3.7. about ideally opt sol of binary classification (w.r.t 0-1 loss). see this
3.8.1. same question as above, but use abs loss, and consider probabilistic hypothesis (outputs a distribution instead of the deterministic answer), method from here seems enough?

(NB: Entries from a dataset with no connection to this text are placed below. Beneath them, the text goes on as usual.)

-- pv_equiv track=rewrite | github.com/kyh0726/DailyCoding | 프로그래머스/1/17681. ［1차］ 비밀지도/［1차］ 비밀지도.py | solution
-- ===== SOURCE A (Python) =====
-- def solution(n, arr1, arr2):
--     answer = []
--     target = 20
--
--     def convert_to_binary(num):
--         temp = num
--         result = ""
--         for i in range(n):
--             remains = temp % 2
--             temp = temp // 2
--             if remains:
--                 result += "#"
--             else:
--                 result += " "
--         return result[::-1]
--
--     for i in range(n):
--         a_result = convert_to_binary(arr1[i])
--         b_result = convert_to_binary(arr2[i])
--
--         result = ""
--         for j in range(n):
--             if a_result[j] == " " and b_result[j] == " ":
--                 result += " "
--             else:
--                 result += "#"
--
--         answer.append(result)
--
--
--     return answer
-- ===== SOURCE B (Python) =====
-- def solution(n, arr1, arr2):
--     out = []
--     for i in range(n):
--         c = arr1[i] | arr2[i]
--         out.append("".join("#" if c >> j & 1 else " " for j in range(n - 1, -1, -1)))
--     return out
-- ===== Notes on version B (the rewrite author's own statement) =====
-- stated objective: simpler
-- what changed: B ORs the two row integers once and renders the n characters MSB-first directly with bit shifts, replacing A's three per-row passes (two digit-by-digit binary conversions with string reversal plus a character-merge loop); a timing run measured this constant-factor change at about 3.9x.
import Mathlib
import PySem

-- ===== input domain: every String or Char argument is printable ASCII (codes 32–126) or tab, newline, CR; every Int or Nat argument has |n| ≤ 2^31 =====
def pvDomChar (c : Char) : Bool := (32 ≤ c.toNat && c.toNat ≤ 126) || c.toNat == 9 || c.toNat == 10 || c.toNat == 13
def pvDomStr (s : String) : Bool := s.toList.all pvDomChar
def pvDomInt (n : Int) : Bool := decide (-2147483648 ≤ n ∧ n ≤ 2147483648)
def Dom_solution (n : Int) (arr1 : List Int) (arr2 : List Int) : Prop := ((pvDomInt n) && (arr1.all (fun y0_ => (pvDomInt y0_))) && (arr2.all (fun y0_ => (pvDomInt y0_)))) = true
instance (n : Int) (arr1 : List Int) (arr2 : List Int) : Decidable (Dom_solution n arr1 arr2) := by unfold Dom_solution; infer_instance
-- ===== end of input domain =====

-- B replaces A's three per-row passes (two digit-by-digit binary conversions plus a
-- character-merge loop) by one integer OR per row rendered MSB-first with bit shifts
-- (objective: simpler; same asymptotic cost, measured constant-factor speedup).

-- ===== PORT A =====
-- inner helper convert_to_binary (closure over n); Python strings are carried as List Char
-- (PySem.Chars convention); result[::-1] is List.reverse (PySem.List.slice?_none_none_neg_one).
def pvConvertToBinary (n : Int) (num : Int) : List Char :=
  ((PySem.List.pyRange 0 n 1).foldl
    (fun (st : Int × List Char) _ =>
      let remains := PySem.Int.mod st.1 2
      let temp := PySem.Int.floordiv st.1 2
      (temp, st.2 ++ [if remains ≠ 0 then '#' else ' ']))
    (num, [])).2.reverse

-- arr1[i] / arr2[i] are ported with pyGetD (default irrelevant): under Pre_solution the
-- index 0 ≤ i < n ≤ length is always in range, exactly where Python does not raise.
-- The inner a_result[j] / b_result[j] always have 0 ≤ j < n = length, so pyGetD is exact.
def solution (n : Int) (arr1 : List Int) (arr2 : List Int) : List String :=
  (PySem.List.pyRange 0 n 1).foldl
    (fun answer i =>
      let aRes := pvConvertToBinary n (PySem.List.pyGetD arr1 i 0)
      let bRes := pvConvertToBinary n (PySem.List.pyGetD arr2 i 0)
      let result := (PySem.List.pyRange 0 n 1).foldl
        (fun (r : List Char) j =>
          r ++ [if PySem.List.pyGetD aRes j ' ' = ' ' ∧ PySem.List.pyGetD bRes j ' ' = ' '
                then ' ' else '#'])
        []
      answer ++ [String.ofList result])
    []

-- ===== PORT B =====
-- c >> j with j from range(n-1, -1, -1): j ≥ 0 throughout, so `c >>> j.toNat` is exact.
def solution_alt (n : Int) (arr1 : List Int) (arr2 : List Int) : List String :=
  (PySem.List.pyRange 0 n 1).foldl
    (fun out i =>
      let c := PySem.Int.bor (PySem.List.pyGetD arr1 i 0) (PySem.List.pyGetD arr2 i 0)
      out ++ [String.ofList ((PySem.List.pyRange (n - 1) (-1) (-1)).map
        (fun j => if PySem.Int.band (c >>> j.toNat) 1 ≠ 0 then '#' else ' '))])
    []

-- ===== PRECONDITION & SPEC =====
-- Pre_ excludes exactly the inputs where Python A raises IndexError: arr1[i] or arr2[i]
-- for some 0 ≤ i < n out of range.
def Pre_solution (n : Int) (arr1 : List Int) (arr2 : List Int) : Prop :=
  n ≤ PySem.List.len arr1 ∧ n ≤ PySem.List.len arr2
instance (n : Int) (arr1 : List Int) (arr2 : List Int) : Decidable (Pre_solution n arr1 arr2) := by unfold Pre_solution; infer_instance

def pvWitness_solution : Int × List Int × List Int := (2, [1, 2], [2, 3])

def Spec_solution (n : Int) (arr1 : List Int) (arr2 : List Int) (out : List String) : Prop := out = solution_alt n arr1 arr2
instance (n : Int) (arr1 : List Int) (arr2 : List Int) (out : List String) : Decidable (Spec_solution n arr1 arr2 out) := by unfold Spec_solution; infer_instance

-- ===== CLAIM (what is proved, stated in full; the proofs are below) =====
def Claim_equal_solution : Prop := ∀ (n : Int) (arr1 : List Int) (arr2 : List Int), Dom_solution n arr1 arr2 → Pre_solution n arr1 arr2 → Spec_solution n arr1 arr2 (solution n arr1 arr2)

-- ===== LEMMAS AND PROOFS =====

-- the character both programs emit for bit k (two's complement) of x
def pvBitChar (x : Int) (k : Nat) : Char :=
  if PySem.Int.mod (x >>> k) 2 ≠ 0 then '#' else ' '

-- Python's (x >> k) % 2 is the k-th two's-complement bit
theorem pvMod_shift_eq_testBit (x : Int) (k : Nat) :
    PySem.Int.mod (x >>> k) 2 = if x.testBit k then 1 else 0 := by
  rw [PySem.Int.mod_eq_emod_of_pos (by omega : (0:Int) < 2)]
  cases x with
  | ofNat m =>
      have hbit : (Int.ofNat m).testBit k = decide (m >>> k % 2 = 1) := by
        simp [Int.testBit, Nat.testBit_eq_decide_div_mod_eq, Nat.shiftRight_eq_div_pow]
      rw [hbit, Int.ofNat_eq_natCast, ← Int.natCast_shiftRight]
      obtain ⟨t, ht⟩ : ∃ t, m >>> k = t := ⟨_, rfl⟩
      rw [ht]
      rcases Nat.mod_two_eq_zero_or_one t with h | h <;> simp [h] <;> omega
  | negSucc m =>
      have hbit : (Int.negSucc m).testBit k = !decide (m >>> k % 2 = 1) := by
        simp [Int.testBit, Nat.testBit_eq_decide_div_mod_eq, Nat.shiftRight_eq_div_pow]
      rw [hbit, Int.negSucc_shiftRight, Int.negSucc_eq]
      obtain ⟨t, ht⟩ : ∃ t, m >>> k = t := ⟨_, rfl⟩
      rw [ht]
      rcases Nat.mod_two_eq_zero_or_one t with h | h <;> simp [h] <;> omega

theorem pvBitChar_eq (x : Int) (k : Nat) :
    pvBitChar x k = if x.testBit k then '#' else ' ' := by
  unfold pvBitChar
  rw [pvMod_shift_eq_testBit]
  by_cases h : x.testBit k <;> simp [h]

theorem pvLdiff00 : Nat.ldiff 0 0 = 0 := by
  apply Nat.eq_of_testBit_eq; intro i; simp [Nat.testBit_ldiff]
theorem pvLdiff01 : Nat.ldiff 0 1 = 0 := by
  apply Nat.eq_of_testBit_eq; intro i; simp [Nat.testBit_ldiff]
theorem pvLdiff10 : Nat.ldiff 1 0 = 1 := by
  apply Nat.eq_of_testBit_eq; intro i; simp [Nat.testBit_ldiff]
theorem pvLdiff11 : Nat.ldiff 1 1 = 0 := by
  apply Nat.eq_of_testBit_eq; intro i; simp [Nat.testBit_ldiff]

-- masking a submask off: n - (n & m) is the bitwise difference
theorem pvSubAnd (n m : Nat) : n - (n &&& m) = Nat.ldiff n m := by
  induction n using Nat.div2Induction generalizing m with
  | _ n ih =>
    rcases Nat.eq_zero_or_pos n with h0 | h0
    · subst h0
      apply Nat.eq_of_testBit_eq
      intro i; simp [Nat.testBit_ldiff]
    · have ihh := ih h0 (m / 2)
      have hdiv : Nat.ldiff n m / 2 = Nat.ldiff (n / 2) (m / 2) := by
        have := @Nat.bitwise_div_two_pow (fun p q => p && !q) n m 1 (by simp)
        simpa [Nat.ldiff] using this
      have handdiv : (n &&& m) / 2 = n / 2 &&& m / 2 := Nat.and_div_two
      have hmod2 : Nat.ldiff n m % 2 = Nat.ldiff (n % 2) (m % 2) := by
        have := @Nat.bitwise_mod_two_pow (fun p q => p && !q) n m 1 (by simp)
        simpa [Nat.ldiff] using this
      have handmod2 : (n &&& m) % 2 = (n % 2) &&& (m % 2) := by
        have := @Nat.and_mod_two_pow n m 1
        simpa using this
      have hle : n / 2 &&& m / 2 ≤ n / 2 := Nat.and_le_left
      rcases Nat.mod_two_eq_zero_or_one n with h | h <;>
        rcases Nat.mod_two_eq_zero_or_one m with h' | h' <;>
          rw [h, h'] at hmod2 handmod2 <;>
          simp only [pvLdiff00, pvLdiff01, pvLdiff10, pvLdiff11,
            show 0 &&& 0 = 0 by decide, show 0 &&& 1 = 0 by decide,
            show 1 &&& 0 = 0 by decide, show (1 : Nat) &&& 1 = 1 by decide] at hmod2 handmod2 <;>
          omega

-- PySem's Python-exact bitwise or agrees with Mathlib's Int.lor
theorem pvBor_eq_lor (a b : Int) : PySem.Int.bor a b = Int.lor a b := by
  cases a with
  | ofNat m =>
    cases b with
    | ofNat n =>
      simp [PySem.Int.bor, Int.lor, Int.ofNat_eq_natCast]
    | negSucc n =>
      have h1 : ¬ (0 : Int) ≤ Int.negSucc n := by simp [Int.negSucc_eq]; omega
      simp only [PySem.Int.bor, Int.lor, h1, if_false, Int.ofNat_eq_natCast,
        Int.natCast_nonneg, if_true]
      rw [show (-(Int.negSucc n) - 1).toNat = n by rw [Int.negSucc_eq]; omega]
      rw [show ((↑m : Int)).toNat = m from Int.toNat_natCast m]
      rw [pvSubAnd n m, Int.negSucc_eq]
      ring
  | negSucc m =>
    cases b with
    | ofNat n =>
      have h1 : ¬ (0 : Int) ≤ Int.negSucc m := by simp [Int.negSucc_eq]; omega
      simp only [PySem.Int.bor, Int.lor, h1, if_false, Int.ofNat_eq_natCast,
        Int.natCast_nonneg, if_true]
      rw [show (-(Int.negSucc m) - 1).toNat = m by rw [Int.negSucc_eq]; omega]
      rw [show ((↑n : Int)).toNat = n from Int.toNat_natCast n]
      rw [pvSubAnd m n, Int.negSucc_eq]
      ring
    | negSucc n =>
      have h1 : ¬ (0 : Int) ≤ Int.negSucc m := by simp [Int.negSucc_eq]; omega
      have h2 : ¬ (0 : Int) ≤ Int.negSucc n := by simp [Int.negSucc_eq]; omega
      simp only [PySem.Int.bor, Int.lor, h1, h2, if_false]
      rw [show (-(Int.negSucc m) - 1).toNat = m by rw [Int.negSucc_eq]; omega]
      rw [show (-(Int.negSucc n) - 1).toNat = n by rw [Int.negSucc_eq]; omega]
      rw [Int.negSucc_eq]
      ring_nf

-- per-bit characterisation of the row OR
theorem pvBitChar_bor (a b : Int) (k : Nat) :
    pvBitChar (PySem.Int.bor a b) k =
      if pvBitChar a k = ' ' ∧ pvBitChar b k = ' ' then ' ' else '#' := by
  rw [pvBitChar_eq, pvBitChar_eq, pvBitChar_eq, pvBor_eq_lor, Int.testBit_lor]
  by_cases ha : a.testBit k <;> by_cases hb : b.testBit k <;> simp [ha, hb]

-- the halving state of A's conversion loop is an arithmetic right shift
theorem pvFloordiv_shift (x : Int) (k : Nat) :
    (PySem.Int.floordiv x 2) >>> k = x >>> (k + 1) := by
  have h2 : PySem.Int.floordiv x 2 = x >>> (1 : Nat) := by
    rw [PySem.Int.floordiv_eq_ediv_of_pos (by omega : (0:Int) < 2)]
    rw [Int.shiftRight_eq_div_pow]
    norm_num
  rw [h2, ← Int.shiftRight_add, Nat.add_comm]

-- A's conversion loop, before the final reversal: LSB-first bit characters
theorem pvConvLoop (l : List Int) : ∀ (x : Int) (cs : List Char),
    l.foldl
      (fun (st : Int × List Char) _ =>
        let remains := PySem.Int.mod st.1 2
        let temp := PySem.Int.floordiv st.1 2
        (temp, st.2 ++ [if remains ≠ 0 then '#' else ' ']))
      (x, cs)
    = (x >>> l.length, cs ++ (List.range l.length).map (pvBitChar x)) := by
  induction l with
  | nil => intro x cs; simp
  | cons a l ih =>
      intro x cs
      simp only [List.foldl_cons, List.length_cons, ih]
      have hchar : pvBitChar (PySem.Int.floordiv x 2) = fun k => pvBitChar x (k + 1) := by
        funext k
        unfold pvBitChar
        rw [pvFloordiv_shift]
      have h0 : (if PySem.Int.mod x 2 ≠ 0 then '#' else ' ') = pvBitChar x 0 := by
        simp [pvBitChar, Int.shiftRight_zero]
      rw [hchar, h0, List.range_succ_eq_map, List.map_cons, List.map_map, pvFloordiv_shift]
      simp [Function.comp, List.append_assoc]

theorem pvConvertToBinary_eq (n : Int) (num : Int) :
    pvConvertToBinary n num = ((List.range n.toNat).map (pvBitChar num)).reverse := by
  unfold pvConvertToBinary
  rw [pvConvLoop]
  rw [PySem.List.length_pyRange_one]
  norm_num

-- indexing the reversed LSB-first character list reads bit N-1-k
theorem pvRevGetD (x : Int) (N k : Nat) (hk : k < N) :
    ((List.range N).map (pvBitChar x)).reverse.getD k ' ' = pvBitChar x (N - 1 - k) := by
  rw [List.getD_eq_getElem _ ' ' (by simpa using hk), List.getElem_reverse]
  simp

-- one row: A's merge of the two conversions equals B's MSB-first rendering of the OR
theorem pvRow_eq (n a b : Int) :
    (PySem.List.pyRange 0 n 1).foldl
      (fun (r : List Char) j =>
        r ++ [if PySem.List.pyGetD (pvConvertToBinary n a) j ' ' = ' ' ∧
               PySem.List.pyGetD (pvConvertToBinary n b) j ' ' = ' ' then ' ' else '#']) []
    = (PySem.List.pyRange (n - 1) (-1) (-1)).map
        (fun j => if PySem.Int.band ((PySem.Int.bor a b) >>> j.toNat) 1 ≠ 0 then '#' else ' ') := by
  rw [PySem.List.foldl_append_singleton_eq_map, List.nil_append]
  rw [PySem.List.pyRange_one, PySem.List.pyRange_neg_one]
  have e1 : (n - 0).toNat = n.toNat := by omega
  have e2 : ((n - 1) - (-1)).toNat = n.toNat := by omega
  rw [e1, e2, List.map_map, List.map_map]
  apply List.map_congr_left
  intro k hk
  rw [List.mem_range] at hk
  simp only [Function.comp]
  rw [pvConvertToBinary_eq, pvConvertToBinary_eq]
  have ht : ((n - 1) - (k:Int)).toNat = n.toNat - 1 - k := by omega
  simp only [zero_add, PySem.List.pyGetD_natCast, pvRevGetD a n.toNat k hk,
    pvRevGetD b n.toNat k hk, ht, PySem.Int.band_one, Int.shiftRight_natCast_right]
  rw [show (if PySem.Int.mod ((PySem.Int.bor a b) >>> (n.toNat - 1 - k)) 2 ≠ 0 then '#' else ' ')
        = pvBitChar (PySem.Int.bor a b) (n.toNat - 1 - k) from rfl]
  rw [pvBitChar_bor]

theorem solution_eq_alt (n : Int) (arr1 arr2 : List Int) :
    solution n arr1 arr2 = solution_alt n arr1 arr2 := by
  unfold solution solution_alt
  rw [PySem.List.foldl_append_singleton_eq_map, PySem.List.foldl_append_singleton_eq_map,
    List.nil_append, List.nil_append]
  apply List.map_congr_left
  intro i _
  exact congrArg String.ofList (pvRow_eq n (PySem.List.pyGetD arr1 i 0) (PySem.List.pyGetD arr2 i 0))

-- ===== VERDICT (by name: the statement is the Claim_ definition above) =====
theorem solution_spec : Claim_equal_solution := by
  intro n arr1 arr2 _ _
  unfold Spec_solution
  exact solution_eq_alt n arr1 arr2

3.8.2. prove the existence of a learning algo that is better than any others provided \(D\). ??? an algo from God that can directly output \(f\) from the previous question -_-
3.8.3. for every learning algo A from \(D\), there always exists a B and \(D'\) that A is not better than B on \(D\). shit, this is also naive from 3.8.2
3.9. about a variant of PAC learnability, which uses a two-oracle model that allows learner access to \(D^+\) and \(D^-\) on its preference. the learner can actually change the popularity of the observances, e.g. a learner can take samples from both pos and neg with equal probability (I don’t understand here so much, does )
- 1. proof PAC in the standard model \(\implies\) PAC in the two-oracle model. we need to construct a learner from the one in the standard model. suppose the learner puts equal weights on pos and neg samples. It learns a population with equal pos and neg using a standard model. denote the new distribution as \(D'\), so
\[\begin{aligned} L_{D'}(h)&=P_{D'}[h\neq f,f=0]+P_{D'}[h\neq f, f=1]\\ &=P_{D'}[f=0]P_D[h\neq f|f=0]+P_{D'}[f=1]P_D[h\neq f|f=1]\\ &=\frac{1}{2} L_{D^+}(h)+\frac{1}{2}L_{D^-}(h) \end{aligned} \]
- 1. proof PAC in the two-oracle model \(\implies\) PAC in the standard model if \(h^+,h^-\in\mathcal{H}\). if we have enough samples (\(m_H\)), it will contain \(m^+\) pos, and \(m^-\) neg with high prob, and even it fails to have enough pos (or neg), we can just return \(h^-\) ((\(h^+\)) and won’t cost much risk.